И начался рейд. Собранные под знамена Мамонтова матёрые казаки легко били разрозненные красноармейские части. И сколь ни помнил бы Мамонтов о главной цели похода, удержать казаков от расправ он не мог. Да и не старался. Понимал, что озверевшие конники способны на большее.

За линию фронта из Совдепии он отправил уже два охраняемых обоза с книгами и другими ценностями. А впереди корпуса бежал слух: «Грабят - на пропалую! Иконы и те (вот те крест!) из святых углов тянут, А уж злобствуют - ужас!»

...Коляску изрядно тряхнуло в выбоине, генерал очнулся.

- Так что входим в Алексеевку, Ваше превосходительство! - весело доложил возница, полуобернувшись к генералу. Алексеевка горела. У железнодорожной станции полыхал огромный костёр из каких-то документов и рукописей. Генерал ступил на землю, попросил что-нибудь подать, ещё уцелевшее от огня. Принял туго перевязанную серую папку. Распустил тесёмки. Глянул в лист. «Протоколы заседаний Укома РКПб. 1918». «Тоже история», - горько подумал генерал и передал папку адъютанту.

В Алексеевке остановились в ожидании полка Семёнова. Генерал со штабом занял здание церковно-приходской Дмитриевской школы. К вечеру огонь уняли, зазвонили колокола. Генерал собрал именитых людей, соборный клир. Пока рассаживались - подписал приговор на расстрел пойманных активистов.

...Нахальный Владимир вошёл, даже не глянув на часового у двери. Генерал недовольно поморщился, учуяв от офицера винный запах.

- Дядюшка, мне достаточно взвода казаков, чтобы навести в Бирюче порядок. Тут ведь всего пятнадцать верст. Это же старинный купеческий город, не чета заштатной Алексеевке! Дозвольте рискнуть!

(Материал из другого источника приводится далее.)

-- pv_equiv track=rewrite | github.com/Aroize/Neural-Collaborative-Filtering-PyTorch | ncf/dataset.py | reindex_data
-- ===== SOURCE A (Python) =====
-- def reindex_data(data_samples):
--     user_mapper = {}
--     item_mapper = {}
--     reindexed_data = []
--     for user, item in data_samples:
--         uid = insert(user, user_mapper)
--         iid = insert(item, item_mapper)
--         reindexed_data.append((uid, iid))
--     return (reindexed_data, user_mapper, item_mapper)
--
-- def insert(idx, idx_dict):
--     if idx not in idx_dict:
--         new_idx = len(idx_dict)
--         idx_dict[idx] = new_idx
--     else:
--         new_idx = idx_dict[idx]
--     return new_idx
-- ===== SOURCE B (Python) =====
-- def reindex_data(data_samples):
--     samples = list(data_samples)
--     users = list(dict.fromkeys(u for u, _ in samples))
--     items = list(dict.fromkeys(i for _, i in samples))
--     user_mapper = {u: n for n, u in enumerate(users)}
--     item_mapper = {i: n for n, i in enumerate(items)}
--     reindexed_data = [(user_mapper[u], item_mapper[i]) for u, i in samples]
--     return (reindexed_data, user_mapper, item_mapper)
-- ===== Notes on version B (the rewrite author's own statement) =====
-- stated objective: alternative
-- what changed: Instead of incrementally assigning ids with a len(dict) counter inside the loop, B first materializes the distinct users and items in first-occurrence order via dict.fromkeys and defines each id as the key's POSITION in that dedup list (enumerate), then remaps the pairs by lookup.
import Mathlib
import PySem

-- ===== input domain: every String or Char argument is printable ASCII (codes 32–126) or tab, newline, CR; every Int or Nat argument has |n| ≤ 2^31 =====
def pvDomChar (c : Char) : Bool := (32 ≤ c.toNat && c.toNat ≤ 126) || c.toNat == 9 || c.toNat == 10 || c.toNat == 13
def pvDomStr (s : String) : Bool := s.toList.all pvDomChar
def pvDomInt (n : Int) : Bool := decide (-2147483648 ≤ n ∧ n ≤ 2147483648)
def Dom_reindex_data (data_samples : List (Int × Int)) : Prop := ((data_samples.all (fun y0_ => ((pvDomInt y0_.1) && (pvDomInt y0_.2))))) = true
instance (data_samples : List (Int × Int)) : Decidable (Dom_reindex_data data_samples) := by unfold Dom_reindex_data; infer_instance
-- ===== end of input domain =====

-- B replaces A's incremental len(dict)-counter id assignment by a dedup-then-enumerate
-- scheme: ids are positions in the first-occurrence dedup list (alternative decomposition, same cost).

-- ===== PORT A =====
-- Python's insert(idx, idx_dict): returns the id and the updated dict (dict mutation made explicit).
def insertA (idx : Int) (idx_dict : PySem.Dict Int Int) : Int × PySem.Dict Int Int :=
  if idx_dict.contains idx = false then
    let new_idx : Int := (idx_dict.size : Int)
    (new_idx, idx_dict.insert idx new_idx)
  else
    (idx_dict.getD idx 0, idx_dict)   -- key is present, so getD returns the stored value (no KeyError)

-- the for-loop of A, state = (reindexed_data, user_mapper, item_mapper)
def loopA : List (Int × Int) → List (Int × Int) → PySem.Dict Int Int → PySem.Dict Int Int →
    (List (Int × Int)) × PySem.Dict Int Int × PySem.Dict Int Int
  | [], acc, um, im => (acc, um, im)
  | (user, item) :: rest, acc, um, im =>
      let p := insertA user um
      let q := insertA item im
      loopA rest (acc ++ [(p.1, q.1)]) p.2 q.2

def reindex_data (data_samples : List (Int × Int)) : (List (Int × Int)) × (List (Int × Int)) × (List (Int × Int)) :=
  let r := loopA data_samples [] PySem.Dict.empty PySem.Dict.empty
  (r.1, r.2.1.items, r.2.2.items)

-- ===== PORT B =====
-- {k: n for n, k in enumerate(keys)} — dict comprehension over an enumerated list
def comprMapper (keys : List Int) : PySem.Dict Int Int :=
  (PySem.List.enumerate keys 0).foldl (fun d p => d.insert p.2 p.1) PySem.Dict.empty

def reindex_data_alt (data_samples : List (Int × Int)) : (List (Int × Int)) × (List (Int × Int)) × (List (Int × Int)) :=
  let users := PySem.List.dedup (data_samples.map (·.1))   -- list(dict.fromkeys(...))
  let items := PySem.List.dedup (data_samples.map (·.2))
  let user_mapper := comprMapper users
  let item_mapper := comprMapper items
  -- user_mapper[u] / item_mapper[i]: the keys are always present, so getD returns the stored value (no KeyError)
  (data_samples.map (fun p => (user_mapper.getD p.1 0, item_mapper.getD p.2 0)),
   user_mapper.items, item_mapper.items)

-- ===== PRECONDITION & SPEC =====
def Spec_reindex_data (data_samples : List (Int × Int)) (out : (List (Int × Int)) × (List (Int × Int)) × (List (Int × Int))) : Prop := out = reindex_data_alt data_samples
instance (data_samples : List (Int × Int)) (out : (List (Int × Int)) × (List (Int × Int)) × (List (Int × Int))) : Decidable (Spec_reindex_data data_samples out) := by unfold Spec_reindex_data; infer_instance

-- ===== CLAIM (what is proved, stated in full; the proofs are below) =====
def Claim_equal_reindex_data : Prop := ∀ (data_samples : List (Int × Int)), Dom_reindex_data data_samples → Spec_reindex_data data_samples (reindex_data data_samples)

-- ===== LEMMAS AND PROOFS =====

-- one step of A's id-assignment on a mapper
def stepM (d : PySem.Dict Int Int) (x : Int) : PySem.Dict Int Int :=
  if d.contains x = true then d else d.insert x (d.size : Int)

lemma insertA_eq (x : Int) (d : PySem.Dict Int Int) :
    insertA x d = ((stepM d x).getD x 0, stepM d x) := by
  by_cases h : d.contains x = true
  · simp [insertA, stepM, h]
  · simp only [insertA, stepM, eq_false_of_ne_true h, if_true]
    simp [PySem.Dict.getD_insert_self]

lemma contains_stepM_self (d : PySem.Dict Int Int) (x : Int) : (stepM d x).contains x = true := by
  by_cases h : d.contains x = true
  · simp [stepM, h]
  · simp [stepM, h, PySem.Dict.contains_insert_self]

lemma getD_foldl_stepM_stable (xs : List Int) (d : PySem.Dict Int Int) (k : Int)
    (h : d.contains k = true) : (xs.foldl stepM d).getD k 0 = d.getD k 0 := by
  induction xs generalizing d with
  | nil => rfl
  | cons x xs ih =>
    by_cases hx : d.contains x = true
    · rw [List.foldl_cons, show stepM d x = d from by simp [stepM, hx], ih d h]
    · have hne : k ≠ x := fun e => hx (e ▸ h)
      rw [List.foldl_cons, show stepM d x = d.insert x (d.size : Int) from by simp [stepM, hx]]
      rw [ih _ (by simp [PySem.Dict.contains_insert, h]),
          PySem.Dict.getD_insert_of_ne d _ _ hne]

-- the items of A's mapper after processing a prefix with distinct-keys list `seen`
lemma items_foldl_stepM (xs : List Int) : ∀ (seen : List Int) (d : PySem.Dict Int Int),
    seen.Nodup → d.items = (PySem.List.enumerate seen 0).map (fun p => (p.2, p.1)) →
    (xs.foldl stepM d).items =
      (PySem.List.enumerate (PySem.Set.update seen xs) 0).map (fun p => (p.2, p.1)) := by
  induction xs with
  | nil => intro seen d _ hd; simpa [PySem.Set.update_nil] using hd
  | cons x xs ih =>
    intro seen d hnd hd
    have hkeys : d.keys = seen := by
      simp only [PySem.Dict.keys, hd, List.map_map]
      exact PySem.List.map_snd_enumerate seen 0
    have hcontains : d.contains x = decide (x ∈ seen) := by
      rw [PySem.Dict.contains_eq_decide_mem_keys, hkeys]
    by_cases hx : x ∈ seen
    · have hstep : stepM d x = d := by simp [stepM, hcontains, hx]
      rw [List.foldl_cons, hstep, PySem.Set.update_cons, PySem.Set.add_of_mem hx]
      exact ih seen d hnd hd
    · have hsize : d.size = seen.length := by
        simp [PySem.Dict.size, hd, PySem.List.length_enumerate]
      have hstep : stepM d x = d.insert x (seen.length : Int) := by
        simp [stepM, hcontains, hx, hsize]
      rw [List.foldl_cons, hstep, PySem.Set.update_cons, PySem.Set.add_of_not_mem hx]
      refine ih (seen ++ [x]) _
        (by simp only [List.nodup_append]
            refine ⟨hnd, List.nodup_singleton x, ?_⟩
            intro a ha b hb
            rw [List.mem_singleton] at hb
            subst hb
            exact fun e => hx (e ▸ ha)) ?_
      rw [PySem.Dict.items_insert_of_not_contains _ _ (by simp [hcontains, hx]), hd]
      simp [PySem.List.enumerate_append, PySem.List.enumerate_cons]

-- the items of B's comprehension mapper over a Nodup key list
lemma items_comprMapper (keys : List Int) (hnd : keys.Nodup) :
    (comprMapper keys).items = (PySem.List.enumerate keys 0).map (fun p => (p.2, p.1)) := by
  unfold comprMapper
  have h := PySem.Dict.items_foldl_insert_fresh (l := PySem.List.enumerate keys 0)
      (k := fun p : Int × Int => p.2) (v := fun p : Int × Int => p.1) (d := PySem.Dict.empty)
      (by intro a _; exact PySem.Dict.contains_empty _)
      (by rw [PySem.List.map_snd_enumerate]; exact hnd)
  exact h.trans (by rfl)

-- the two mappers coincide as dicts
lemma foldl_stepM_eq_comprMapper (xs : List Int) :
    xs.foldl stepM PySem.Dict.empty = comprMapper (PySem.List.dedup xs) := by
  apply PySem.Dict.ext
  rw [items_comprMapper _ (by simpa using PySem.Set.nodup_ofList xs)]
  have h := items_foldl_stepM xs [] PySem.Dict.empty List.nodup_nil rfl
  rw [PySem.Set.update_nil_left] at h
  exact h

lemma loopA_eq (l : List (Int × Int)) : ∀ (acc : List (Int × Int)) (um im : PySem.Dict Int Int),
    loopA l acc um im =
      (acc ++ l.map (fun p => (((l.map (·.1)).foldl stepM um).getD p.1 0,
                               ((l.map (·.2)).foldl stepM im).getD p.2 0)),
       (l.map (·.1)).foldl stepM um, (l.map (·.2)).foldl stepM im) := by
  induction l with
  | nil => intro acc um im; simp [loopA]
  | cons p rest ih =>
    intro acc um im
    obtain ⟨u, i⟩ := p
    rw [loopA, insertA_eq, insertA_eq, ih]
    simp only [List.map_cons, List.foldl_cons]
    rw [getD_foldl_stepM_stable _ _ _ (contains_stepM_self um u),
        getD_foldl_stepM_stable _ _ _ (contains_stepM_self im i)]
    simp

-- ===== VERDICT (by name: the statement is the Claim_ definition above) =====
theorem reindex_data_spec : Claim_equal_reindex_data := by
  intro ds _
  show reindex_data ds = reindex_data_alt ds
  unfold reindex_data reindex_data_alt
  rw [loopA_eq]
  simp only [foldl_stepM_eq_comprMapper]
  simp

И не столько желание овладеть Бирючём, сколько хоть на время избавиться от назойливого родственника, вынудило генерала согласиться с предложением подпоручика. Утром послал на Бирюч сотню Татаринцева, с которой на правах волонтера отправился и Владимир Хрущёв. Длинная двуконная фура при них предназначалась для спасенных экспонатов.

 

 

* * *

Мирон Чебеняев тряс перед лицом перепуганного телеграфиста взведённым револьвером:

- Читай ленту правильно, контра!

Рябой телеграфист дрожащими руками в который раз разворачивал белую змейку телеграммы:

- "Копай могилу зпт краснопузая сволочь тчк генерал Мамонтов зпт станция Алексеевка".

Заматерившись, Мирон столкнул стволом револьвера фуражку на затылок. Наконец-то, они с комиссаром поняли, что белые уже совсем рядом. Помчались в эскадрон. В притихшем городе замерло всякое движение. Выбеленный непогодой флаг над Советом безжизненно свисал вдоль древка. Во дворе училища, как и по всей слободе, горели бумаги. Бойцы охапками сносили книги из публичной библиотеки. Книги обугленными кирпичами корчились в огне, исходили сизым дымом.

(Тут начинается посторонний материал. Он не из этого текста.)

-- pv_equiv track=rewrite | github.com/IgrMd/yandex-algos-training | Тренировки по алгоритмам 1.0/Лекция 3. «Множества»/I.py | languages
-- ===== SOURCE A (Python) =====
-- def languages(n, students):
--     any_student = set()
--     for student in students:
--         any_student.update(student)
--     every_student = any_student.copy()
--     for student in students:
--         every_student.intersection_update(student)
--     return any_student, every_student
-- ===== SOURCE B (Python) =====
-- def languages(n, students):
--     # One counting pass: how many students know each language (dedup per student).
--     counts = {}
--     for student in students:
--         for lang in set(student):
--             counts[lang] = counts.get(lang, 0) + 1
--     union = set(counts)
--     inter = {lang for lang, c in counts.items() if c == len(students)}
--     return union, inter
-- ===== Notes on version B (the rewrite author's own statement) =====
-- stated objective: alternative
-- what changed: Replaces A's two set-fold passes (union via update, then repeated intersection_update over the union) with a single counting pass into a dict of per-student occurrence counts; the union is the key set and the intersection is the keys counted len(students) times.
import Mathlib
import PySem

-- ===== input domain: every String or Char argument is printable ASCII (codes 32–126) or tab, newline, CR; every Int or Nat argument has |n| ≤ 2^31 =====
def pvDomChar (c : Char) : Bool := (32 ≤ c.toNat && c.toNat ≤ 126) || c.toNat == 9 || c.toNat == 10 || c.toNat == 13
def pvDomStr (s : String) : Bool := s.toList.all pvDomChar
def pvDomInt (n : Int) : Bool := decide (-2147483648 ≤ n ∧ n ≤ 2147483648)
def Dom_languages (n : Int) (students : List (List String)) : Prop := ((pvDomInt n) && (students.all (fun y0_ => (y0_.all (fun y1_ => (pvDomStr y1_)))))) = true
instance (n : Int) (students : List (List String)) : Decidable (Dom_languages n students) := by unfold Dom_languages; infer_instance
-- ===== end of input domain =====

-- B replaces A's two set-fold passes with a single counting pass (dict of per-student
-- occurrence counts); same values everywhere, alternative algorithm of similar cost.
-- ===== PORT A =====
def languages (n : Int) (students : List (List String)) : List String × List String :=
  let any_student : PySem.Set String :=
    students.foldl (fun s student => PySem.Set.update s student) PySem.Set.empty
  let every_student : PySem.Set String :=
    students.foldl (fun s student => PySem.Set.inter s (PySem.Set.ofList student)) any_student
  (any_student, every_student)

-- ===== PORT B =====
def languages_alt (n : Int) (students : List (List String)) : List String × List String :=
  let counts : PySem.Dict String Int :=
    students.foldl
      (fun d student =>
        (PySem.Set.ofList student).foldl (fun d lang => d.insert lang (d.getD lang 0 + 1)) d)
      PySem.Dict.empty
  let union : PySem.Set String := PySem.Set.ofList counts.keys
  let inter : PySem.Set String :=
    counts.items.foldl
      (fun s p => if p.2 == (students.length : Int) then PySem.Set.add s p.1 else s)
      PySem.Set.empty
  (union, inter)

-- ===== PRECONDITION & SPEC =====
def Spec_languages (n : Int) (students : List (List String)) (out : List String × List String) : Prop := out = languages_alt n students
instance (n : Int) (students : List (List String)) (out : List String × List String) : Decidable (Spec_languages n students out) := by unfold Spec_languages; infer_instance

-- ===== CLAIM (what is proved, stated in full; the proofs are below) =====
def Claim_equal_languages : Prop := ∀ (n : Int) (students : List (List String)), Dom_languages n students → Spec_languages n students (languages n students)

-- ===== LEMMAS AND PROOFS =====

-- B's nested counting loop is Counter over the per-student-deduped flattening.
theorem pv_counts_eq (students : List (List String)) :
    students.foldl
      (fun d student =>
        (PySem.Set.ofList student).foldl (fun d lang => d.insert lang (d.getD lang 0 + 1)) d)
      PySem.Dict.empty
    = PySem.Dict.counter (students.flatMap (fun st => PySem.Set.ofList st)) := by
  rw [← PySem.Dict.foldl_insert_getD_add_one_eq_counter, List.foldl_flatMap]

-- A's union loop is set(flatten students).
theorem pv_foldl_update (students : List (List String)) (s : PySem.Set String) :
    students.foldl (fun s student => PySem.Set.update s student) s
      = PySem.Set.update s students.flatten := by
  induction students generalizing s with
  | nil => simp [PySem.Set.update]
  | cons st rest ih => simp [List.foldl_cons, ih, PySem.Set.update_append]

-- updating with set(st) is the same as updating with st.
theorem pv_update_ofList (s : PySem.Set String) (st : List String) :
    PySem.Set.update s (PySem.Set.ofList st) = PySem.Set.update s st := by
  rw [PySem.Set.update_eq_append_filter, PySem.Set.update_eq_append_filter,
    PySem.Set.ofList_ofList]

theorem pv_update_flatMap (l : List (List String)) (s : PySem.Set String) :
    PySem.Set.update s (l.flatMap (fun st => PySem.Set.ofList st))
      = PySem.Set.update s l.flatten := by
  induction l generalizing s with
  | nil => rfl
  | cons st rest ih =>
      simp only [List.flatMap_cons, List.flatten_cons, PySem.Set.update_append,
        pv_update_ofList, ih]

theorem pv_union_eq (students : List (List String)) :
    PySem.Set.ofList (students.flatMap (fun st => PySem.Set.ofList st))
      = PySem.Set.ofList students.flatten := by
  rw [← PySem.Set.update_nil_left, ← PySem.Set.update_nil_left, pv_update_flatMap]

theorem pv_contains_ofList (st : List String) (x : String) :
    (PySem.Set.ofList st).contains x = PySem.Set.contains st x := by
  rw [Bool.eq_iff_iff, PySem.Set.contains_iff, PySem.Set.contains_iff,
    PySem.Set.mem_ofList]

-- A's intersection loop filters its start set by membership in every student.
theorem pv_foldl_inter (students : List (List String)) (s : PySem.Set String) :
    students.foldl (fun s student => PySem.Set.inter s (PySem.Set.ofList student)) s
      = s.filter (fun x => students.all (fun st => PySem.Set.contains st x)) := by
  induction students generalizing s with
  | nil => simp
  | cons st rest ih =>
      rw [List.foldl_cons, ih]
      simp only [PySem.Set.inter, List.filter_filter, List.all_cons]
      apply List.filter_congr
      intro x _
      rw [pv_contains_ofList, Bool.and_comm]

theorem pv_count_ofList (st : List String) (x : String) :
    List.count x (PySem.Set.ofList st) = if PySem.Set.contains st x then 1 else 0 := by
  by_cases h : x ∈ st
  · have hm : x ∈ PySem.Set.ofList st := (PySem.Set.mem_ofList st x).mpr h
    rw [List.count_eq_one_of_mem (PySem.Set.nodup_ofList st) hm,
      if_pos ((PySem.Set.contains_iff st x).mpr h)]
  · rw [List.count_eq_zero_of_not_mem (fun hc => h ((PySem.Set.mem_ofList st x).mp hc))]
    rw [if_neg (fun hc => h ((PySem.Set.contains_iff st x).mp hc))]

theorem pv_count_le (l : List (List String)) (x : String) :
    List.count x (l.flatMap (fun st => PySem.Set.ofList st)) ≤ l.length := by
  induction l with
  | nil => simp
  | cons st rest ih =>
      simp only [List.flatMap_cons, List.count_append, List.length_cons, pv_count_ofList]
      split <;> omega

-- a language is counted l.length times iff every student knows it.
theorem pv_count_all (l : List (List String)) (x : String) :
    (List.count x (l.flatMap (fun st => PySem.Set.ofList st)) = l.length)
      ↔ l.all (fun st => PySem.Set.contains st x) = true := by
  induction l with
  | nil => simp
  | cons st rest ih =>
      have hle := pv_count_le rest x
      simp only [List.flatMap_cons, List.count_append, List.length_cons, pv_count_ofList,
        List.all_cons, Bool.and_eq_true, ← ih]
      cases h : PySem.Set.contains st x
      · simp [h]
        omega
      · simp [h]
        omega

-- a conditional-add loop over a fresh nodup list is a filter.
theorem pv_foldl_add_if (l : List String) (p : String → Bool) (s : PySem.Set String)
    (h : (s ++ l).Nodup) :
    l.foldl (fun s x => if p x then PySem.Set.add s x else s) s = s ++ l.filter p := by
  induction l generalizing s with
  | nil => simp
  | cons x l ih =>
      have hx : x ∉ s := by
        intro hxs
        exact (List.disjoint_of_nodup_append h) hxs List.mem_cons_self
      simp only [List.foldl_cons, List.filter_cons]
      by_cases hp : p x
      · rw [if_pos hp, if_pos hp, PySem.Set.add_of_not_mem hx,
          ih (s ++ [x]) (by simpa using h)]
        simp
      · rw [if_neg hp, if_neg hp]
        exact ih s ((List.sublist_append_left s l |>.append_left s |> fun _ => by
          exact List.Nodup.sublist (List.Sublist.append_left (List.sublist_cons_self x l) s) h))

theorem languages_spec : Claim_equal_languages := by
  intro n students _
  show languages n students = languages_alt n students
  simp only [languages, languages_alt, pv_counts_eq, PySem.Set.empty]
  set flat := students.flatMap (fun st => PySem.Set.ofList st) with hflat
  have hkeys : (PySem.Dict.counter flat).keys = PySem.Set.ofList flat :=
    PySem.Dict.keys_counter flat
  have hunion : PySem.Set.ofList (PySem.Dict.counter flat).keys
      = students.foldl (fun s student => PySem.Set.update s student) ([] : List String) := by
    rw [hkeys, PySem.Set.ofList_ofList, pv_union_eq, pv_foldl_update]
    exact (PySem.Set.update_nil_left students.flatten).symm
  refine Prod.ext hunion.symm ?_
  -- intersection side
  rw [pv_foldl_inter, PySem.Dict.items_counter, List.foldl_map]
  have hnd : (([] : List String) ++ PySem.Set.ofList flat).Nodup := by
    simp only [List.nil_append]; exact PySem.Set.nodup_ofList flat
  rw [pv_foldl_add_if (PySem.Set.ofList flat)
      (fun k => ((List.count k flat : Int) == (students.length : Int)))
      ([] : List String) hnd]
  rw [← hunion, hkeys, PySem.Set.ofList_ofList, List.nil_append]
  apply List.filter_congr
  intro x _
  rw [Bool.eq_iff_iff, beq_iff_eq, Int.natCast_inj]
  exact (pv_count_all students x).symm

- По коням! Красноармейцы Другов и Белошапкин - дожечь эти буржуазные книжки. Победим - новых напечатаем, про наших пролетарских героев. Забьём белый пожар нашим красным! - комиссар прыгнул в седло и развернул кумачёвое знамя.

...Собственно, и боя-то не было. Просто в Слободском яру казаки, как капусту, порубали необстрелянный эскадрон и кинули в фуру так и не выстреливший «Максим». Мирон, рассечённый по груди, лежал лицом вверх с отрубленным рыжим усом. Недалеко в перемешанной с кровью пыли клубочком успокоился комиссар.

А вот Другова и Белошапкина белые взяли с трудом. Укрывшись в каморке каменного здания добротной постройки, бойцы не подпускали к себе никого. Это им, Другову и Белошапкину, жители Солдатки обязаны тем, что каратели не попали в их село: их бывшего помещика, пьяного подпоручика Хрущёва бойцы взяли на мушку первым.

Обозлённые потерями, казаки пошли на хитрость: пообещали отпустить красных бойцов с миром, если те сдадут оружие. Оставшимся без патронов Другову и Белошапкину больше ничего и не оставалось. Обоих зарубили тут же, во дворе, у громадной кучи пепла.

И пока фуру грузили книгами библиотеки из уцелевшей кучи на почтамте, казаки взяли представителей власти и активистов. Их расстреляли у кладбищенской стены и уехали в Алексеевку, так и не удосужившись похоронить ни своих, ни чужих.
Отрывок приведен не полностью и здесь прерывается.